**ABOUT THIS TASK:**
From the data below, please reproduce exactly everything from the line that contains "Int) = (kv.2.length : Int) := by omega" down to the line that contains "have hle : (kv.2.length", with both ends included.

++++

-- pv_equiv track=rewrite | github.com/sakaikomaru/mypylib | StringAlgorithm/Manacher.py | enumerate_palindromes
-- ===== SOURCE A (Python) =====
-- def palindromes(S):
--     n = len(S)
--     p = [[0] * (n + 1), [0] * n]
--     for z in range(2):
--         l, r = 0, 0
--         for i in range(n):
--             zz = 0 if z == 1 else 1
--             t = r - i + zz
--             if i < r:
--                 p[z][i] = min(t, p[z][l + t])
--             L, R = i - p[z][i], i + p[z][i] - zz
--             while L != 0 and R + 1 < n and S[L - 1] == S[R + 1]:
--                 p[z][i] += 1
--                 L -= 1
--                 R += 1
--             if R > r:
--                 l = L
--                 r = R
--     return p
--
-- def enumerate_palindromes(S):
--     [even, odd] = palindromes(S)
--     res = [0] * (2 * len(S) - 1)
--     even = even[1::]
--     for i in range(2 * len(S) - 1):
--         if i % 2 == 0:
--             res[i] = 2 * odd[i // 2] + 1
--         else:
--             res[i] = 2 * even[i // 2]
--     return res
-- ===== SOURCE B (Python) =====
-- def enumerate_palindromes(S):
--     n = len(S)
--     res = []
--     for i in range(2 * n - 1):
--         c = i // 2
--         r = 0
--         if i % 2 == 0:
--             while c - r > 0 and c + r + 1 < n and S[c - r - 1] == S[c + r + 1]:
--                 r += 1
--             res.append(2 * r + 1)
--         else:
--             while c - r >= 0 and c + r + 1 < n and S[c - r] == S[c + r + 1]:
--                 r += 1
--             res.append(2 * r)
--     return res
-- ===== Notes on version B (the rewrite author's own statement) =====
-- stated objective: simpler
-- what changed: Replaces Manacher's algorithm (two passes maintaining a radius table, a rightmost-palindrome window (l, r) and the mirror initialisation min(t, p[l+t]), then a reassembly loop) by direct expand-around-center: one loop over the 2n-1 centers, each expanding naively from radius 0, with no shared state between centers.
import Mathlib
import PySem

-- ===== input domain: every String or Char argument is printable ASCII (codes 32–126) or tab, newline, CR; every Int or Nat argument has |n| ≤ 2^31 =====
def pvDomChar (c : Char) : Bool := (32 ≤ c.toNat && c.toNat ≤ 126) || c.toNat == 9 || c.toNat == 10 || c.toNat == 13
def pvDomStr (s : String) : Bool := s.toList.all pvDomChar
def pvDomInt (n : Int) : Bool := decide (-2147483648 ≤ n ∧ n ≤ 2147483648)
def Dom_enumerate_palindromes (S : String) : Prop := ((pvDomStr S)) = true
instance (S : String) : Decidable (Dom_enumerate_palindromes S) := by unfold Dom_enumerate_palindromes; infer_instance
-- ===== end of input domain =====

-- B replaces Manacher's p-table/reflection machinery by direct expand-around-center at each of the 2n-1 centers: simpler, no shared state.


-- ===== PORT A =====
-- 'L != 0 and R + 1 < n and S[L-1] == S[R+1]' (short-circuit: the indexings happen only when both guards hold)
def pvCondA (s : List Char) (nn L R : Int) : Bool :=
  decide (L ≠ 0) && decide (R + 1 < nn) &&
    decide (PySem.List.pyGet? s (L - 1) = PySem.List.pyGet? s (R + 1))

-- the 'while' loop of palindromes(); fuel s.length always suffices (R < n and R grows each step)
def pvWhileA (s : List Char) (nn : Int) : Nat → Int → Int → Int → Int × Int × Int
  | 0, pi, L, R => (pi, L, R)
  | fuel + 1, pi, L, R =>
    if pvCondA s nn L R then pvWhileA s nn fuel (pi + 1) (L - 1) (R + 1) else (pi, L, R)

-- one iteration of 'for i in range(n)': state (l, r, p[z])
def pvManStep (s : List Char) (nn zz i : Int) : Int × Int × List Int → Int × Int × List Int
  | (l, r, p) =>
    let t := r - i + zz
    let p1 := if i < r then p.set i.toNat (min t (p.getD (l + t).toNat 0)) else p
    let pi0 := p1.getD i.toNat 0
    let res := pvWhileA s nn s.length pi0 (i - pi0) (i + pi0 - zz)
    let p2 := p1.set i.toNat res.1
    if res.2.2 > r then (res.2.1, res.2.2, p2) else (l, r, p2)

++++

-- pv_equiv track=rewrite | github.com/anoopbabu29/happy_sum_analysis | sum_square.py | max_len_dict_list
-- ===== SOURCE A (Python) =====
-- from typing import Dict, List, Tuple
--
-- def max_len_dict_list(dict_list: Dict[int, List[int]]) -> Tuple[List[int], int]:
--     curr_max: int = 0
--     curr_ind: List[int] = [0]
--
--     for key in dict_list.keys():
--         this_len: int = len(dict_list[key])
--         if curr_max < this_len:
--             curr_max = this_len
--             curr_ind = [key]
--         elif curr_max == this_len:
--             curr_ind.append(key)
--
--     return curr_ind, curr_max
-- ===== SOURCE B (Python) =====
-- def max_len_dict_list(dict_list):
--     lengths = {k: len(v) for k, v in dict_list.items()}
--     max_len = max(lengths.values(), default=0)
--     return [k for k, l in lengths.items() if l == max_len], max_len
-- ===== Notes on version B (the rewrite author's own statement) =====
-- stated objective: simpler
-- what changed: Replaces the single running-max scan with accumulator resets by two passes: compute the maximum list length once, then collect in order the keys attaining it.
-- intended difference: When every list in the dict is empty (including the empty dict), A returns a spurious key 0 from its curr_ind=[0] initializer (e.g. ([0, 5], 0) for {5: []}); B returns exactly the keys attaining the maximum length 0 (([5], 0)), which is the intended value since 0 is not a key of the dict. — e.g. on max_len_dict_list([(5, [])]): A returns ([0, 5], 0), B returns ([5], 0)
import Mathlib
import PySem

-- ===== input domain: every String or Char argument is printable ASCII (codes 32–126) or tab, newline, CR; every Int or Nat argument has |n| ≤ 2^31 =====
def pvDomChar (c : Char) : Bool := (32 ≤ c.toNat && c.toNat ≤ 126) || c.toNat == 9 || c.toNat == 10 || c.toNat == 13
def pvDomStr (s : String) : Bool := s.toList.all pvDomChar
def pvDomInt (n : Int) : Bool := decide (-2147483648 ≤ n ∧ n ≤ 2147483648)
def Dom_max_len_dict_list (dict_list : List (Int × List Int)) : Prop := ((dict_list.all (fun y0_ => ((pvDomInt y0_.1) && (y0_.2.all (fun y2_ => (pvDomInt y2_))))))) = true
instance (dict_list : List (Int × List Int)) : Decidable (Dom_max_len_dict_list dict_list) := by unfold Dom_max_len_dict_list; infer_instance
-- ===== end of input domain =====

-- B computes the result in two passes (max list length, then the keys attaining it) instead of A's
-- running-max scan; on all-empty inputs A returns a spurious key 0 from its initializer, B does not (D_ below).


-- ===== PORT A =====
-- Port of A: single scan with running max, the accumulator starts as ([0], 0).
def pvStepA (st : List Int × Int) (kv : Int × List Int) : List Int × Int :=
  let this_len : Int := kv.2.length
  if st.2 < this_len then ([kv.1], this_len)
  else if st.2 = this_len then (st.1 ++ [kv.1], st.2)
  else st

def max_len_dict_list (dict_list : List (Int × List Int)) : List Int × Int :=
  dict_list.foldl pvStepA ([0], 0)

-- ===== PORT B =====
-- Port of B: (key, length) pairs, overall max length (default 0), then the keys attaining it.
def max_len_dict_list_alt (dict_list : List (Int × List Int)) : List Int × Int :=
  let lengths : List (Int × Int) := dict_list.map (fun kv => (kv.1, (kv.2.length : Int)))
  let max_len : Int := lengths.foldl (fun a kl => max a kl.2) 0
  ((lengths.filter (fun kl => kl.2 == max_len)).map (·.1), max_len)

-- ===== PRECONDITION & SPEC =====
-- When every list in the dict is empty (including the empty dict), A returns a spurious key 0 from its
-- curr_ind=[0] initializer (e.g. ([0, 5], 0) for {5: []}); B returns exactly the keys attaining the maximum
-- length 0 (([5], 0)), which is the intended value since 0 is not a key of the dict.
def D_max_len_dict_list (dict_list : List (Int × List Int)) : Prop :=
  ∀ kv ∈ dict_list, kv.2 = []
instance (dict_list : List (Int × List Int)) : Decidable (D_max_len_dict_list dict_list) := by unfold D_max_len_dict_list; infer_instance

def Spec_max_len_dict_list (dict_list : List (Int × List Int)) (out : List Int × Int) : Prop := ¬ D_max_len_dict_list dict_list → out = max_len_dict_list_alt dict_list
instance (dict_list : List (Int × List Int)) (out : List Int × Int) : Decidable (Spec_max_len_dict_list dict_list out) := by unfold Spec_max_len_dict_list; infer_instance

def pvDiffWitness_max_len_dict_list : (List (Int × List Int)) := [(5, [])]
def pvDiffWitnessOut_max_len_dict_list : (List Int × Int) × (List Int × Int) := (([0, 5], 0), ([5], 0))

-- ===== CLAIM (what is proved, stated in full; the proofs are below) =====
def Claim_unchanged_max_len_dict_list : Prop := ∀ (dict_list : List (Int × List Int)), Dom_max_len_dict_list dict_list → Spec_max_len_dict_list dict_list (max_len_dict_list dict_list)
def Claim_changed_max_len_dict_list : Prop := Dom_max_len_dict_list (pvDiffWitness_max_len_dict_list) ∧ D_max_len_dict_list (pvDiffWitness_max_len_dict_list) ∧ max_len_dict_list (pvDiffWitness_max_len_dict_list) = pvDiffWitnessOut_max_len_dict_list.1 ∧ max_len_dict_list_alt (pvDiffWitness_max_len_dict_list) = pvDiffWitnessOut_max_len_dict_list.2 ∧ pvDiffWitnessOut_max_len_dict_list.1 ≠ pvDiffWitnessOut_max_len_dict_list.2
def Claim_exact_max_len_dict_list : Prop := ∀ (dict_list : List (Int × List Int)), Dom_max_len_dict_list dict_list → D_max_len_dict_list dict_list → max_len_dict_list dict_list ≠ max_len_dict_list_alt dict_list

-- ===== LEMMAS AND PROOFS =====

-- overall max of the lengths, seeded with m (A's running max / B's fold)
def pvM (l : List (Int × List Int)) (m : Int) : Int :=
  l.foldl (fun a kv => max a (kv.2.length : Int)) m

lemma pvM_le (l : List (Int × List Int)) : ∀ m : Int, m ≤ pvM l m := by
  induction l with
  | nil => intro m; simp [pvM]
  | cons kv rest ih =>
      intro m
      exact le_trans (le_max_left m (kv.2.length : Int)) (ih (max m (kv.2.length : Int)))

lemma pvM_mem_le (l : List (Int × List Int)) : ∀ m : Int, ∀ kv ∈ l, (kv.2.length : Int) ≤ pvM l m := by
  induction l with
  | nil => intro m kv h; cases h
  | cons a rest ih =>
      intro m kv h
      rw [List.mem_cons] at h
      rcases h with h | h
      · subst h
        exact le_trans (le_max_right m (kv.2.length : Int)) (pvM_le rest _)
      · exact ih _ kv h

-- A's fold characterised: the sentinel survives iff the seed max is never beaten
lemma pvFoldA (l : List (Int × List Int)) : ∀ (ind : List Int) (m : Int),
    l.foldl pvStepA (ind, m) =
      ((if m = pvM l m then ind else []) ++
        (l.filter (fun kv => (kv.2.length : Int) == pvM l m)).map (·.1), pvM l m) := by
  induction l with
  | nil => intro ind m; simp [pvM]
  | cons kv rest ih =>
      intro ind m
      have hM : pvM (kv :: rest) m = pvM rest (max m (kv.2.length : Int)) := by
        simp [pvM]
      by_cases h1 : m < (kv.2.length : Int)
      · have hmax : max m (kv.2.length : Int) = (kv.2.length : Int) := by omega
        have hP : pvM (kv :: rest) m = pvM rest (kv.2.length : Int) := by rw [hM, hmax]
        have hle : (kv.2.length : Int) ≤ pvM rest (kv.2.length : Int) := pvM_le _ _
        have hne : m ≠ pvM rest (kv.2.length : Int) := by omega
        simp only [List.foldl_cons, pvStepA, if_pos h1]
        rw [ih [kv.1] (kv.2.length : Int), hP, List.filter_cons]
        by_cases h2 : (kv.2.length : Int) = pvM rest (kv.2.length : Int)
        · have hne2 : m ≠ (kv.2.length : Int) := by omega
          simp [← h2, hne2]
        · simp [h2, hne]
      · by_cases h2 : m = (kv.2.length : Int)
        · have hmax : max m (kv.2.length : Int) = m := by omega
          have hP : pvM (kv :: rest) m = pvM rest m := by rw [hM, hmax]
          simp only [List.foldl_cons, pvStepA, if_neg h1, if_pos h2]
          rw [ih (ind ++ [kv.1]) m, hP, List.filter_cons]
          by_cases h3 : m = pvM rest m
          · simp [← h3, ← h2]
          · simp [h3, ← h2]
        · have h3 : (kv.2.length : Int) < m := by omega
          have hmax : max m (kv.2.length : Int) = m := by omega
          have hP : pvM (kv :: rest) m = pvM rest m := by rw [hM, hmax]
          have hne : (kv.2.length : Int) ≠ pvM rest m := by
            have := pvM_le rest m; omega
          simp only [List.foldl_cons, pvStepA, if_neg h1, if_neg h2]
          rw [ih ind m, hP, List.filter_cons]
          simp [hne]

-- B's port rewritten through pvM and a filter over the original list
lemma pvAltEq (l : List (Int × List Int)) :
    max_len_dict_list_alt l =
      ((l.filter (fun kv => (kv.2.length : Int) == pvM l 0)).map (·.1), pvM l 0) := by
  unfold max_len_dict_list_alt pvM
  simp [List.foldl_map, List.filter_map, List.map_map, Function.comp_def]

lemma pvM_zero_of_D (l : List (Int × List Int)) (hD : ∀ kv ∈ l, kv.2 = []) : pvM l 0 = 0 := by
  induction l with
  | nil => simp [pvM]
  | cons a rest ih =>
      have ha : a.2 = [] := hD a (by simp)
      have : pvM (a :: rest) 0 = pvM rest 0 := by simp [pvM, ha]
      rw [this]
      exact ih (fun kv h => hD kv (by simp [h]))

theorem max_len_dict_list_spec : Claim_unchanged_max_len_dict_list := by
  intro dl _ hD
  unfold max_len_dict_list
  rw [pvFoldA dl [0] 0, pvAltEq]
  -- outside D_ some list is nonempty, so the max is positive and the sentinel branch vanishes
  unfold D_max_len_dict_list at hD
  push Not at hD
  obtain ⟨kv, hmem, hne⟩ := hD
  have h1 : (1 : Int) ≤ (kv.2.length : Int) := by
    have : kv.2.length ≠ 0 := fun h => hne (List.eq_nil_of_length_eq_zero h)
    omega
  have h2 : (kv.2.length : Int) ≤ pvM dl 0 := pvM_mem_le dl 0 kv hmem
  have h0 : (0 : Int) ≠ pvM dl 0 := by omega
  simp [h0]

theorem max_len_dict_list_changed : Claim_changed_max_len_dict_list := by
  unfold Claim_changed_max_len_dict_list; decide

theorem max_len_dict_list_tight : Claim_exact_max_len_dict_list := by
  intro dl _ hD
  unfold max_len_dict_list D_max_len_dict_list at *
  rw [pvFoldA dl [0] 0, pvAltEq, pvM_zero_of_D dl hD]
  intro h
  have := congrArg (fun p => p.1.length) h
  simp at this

++++

**RESPONSE BELOW:**
      · have hmax : max m (kv.2.length : Int) = (kv.2.length : Int) := by omega
        have hP : pvM (kv :: rest) m = pvM rest (kv.2.length : Int) := by rw [hM, hmax]
        have hle : (kv.2.length : Int) ≤ pvM rest (kv.2.length : Int) := pvM_le _ _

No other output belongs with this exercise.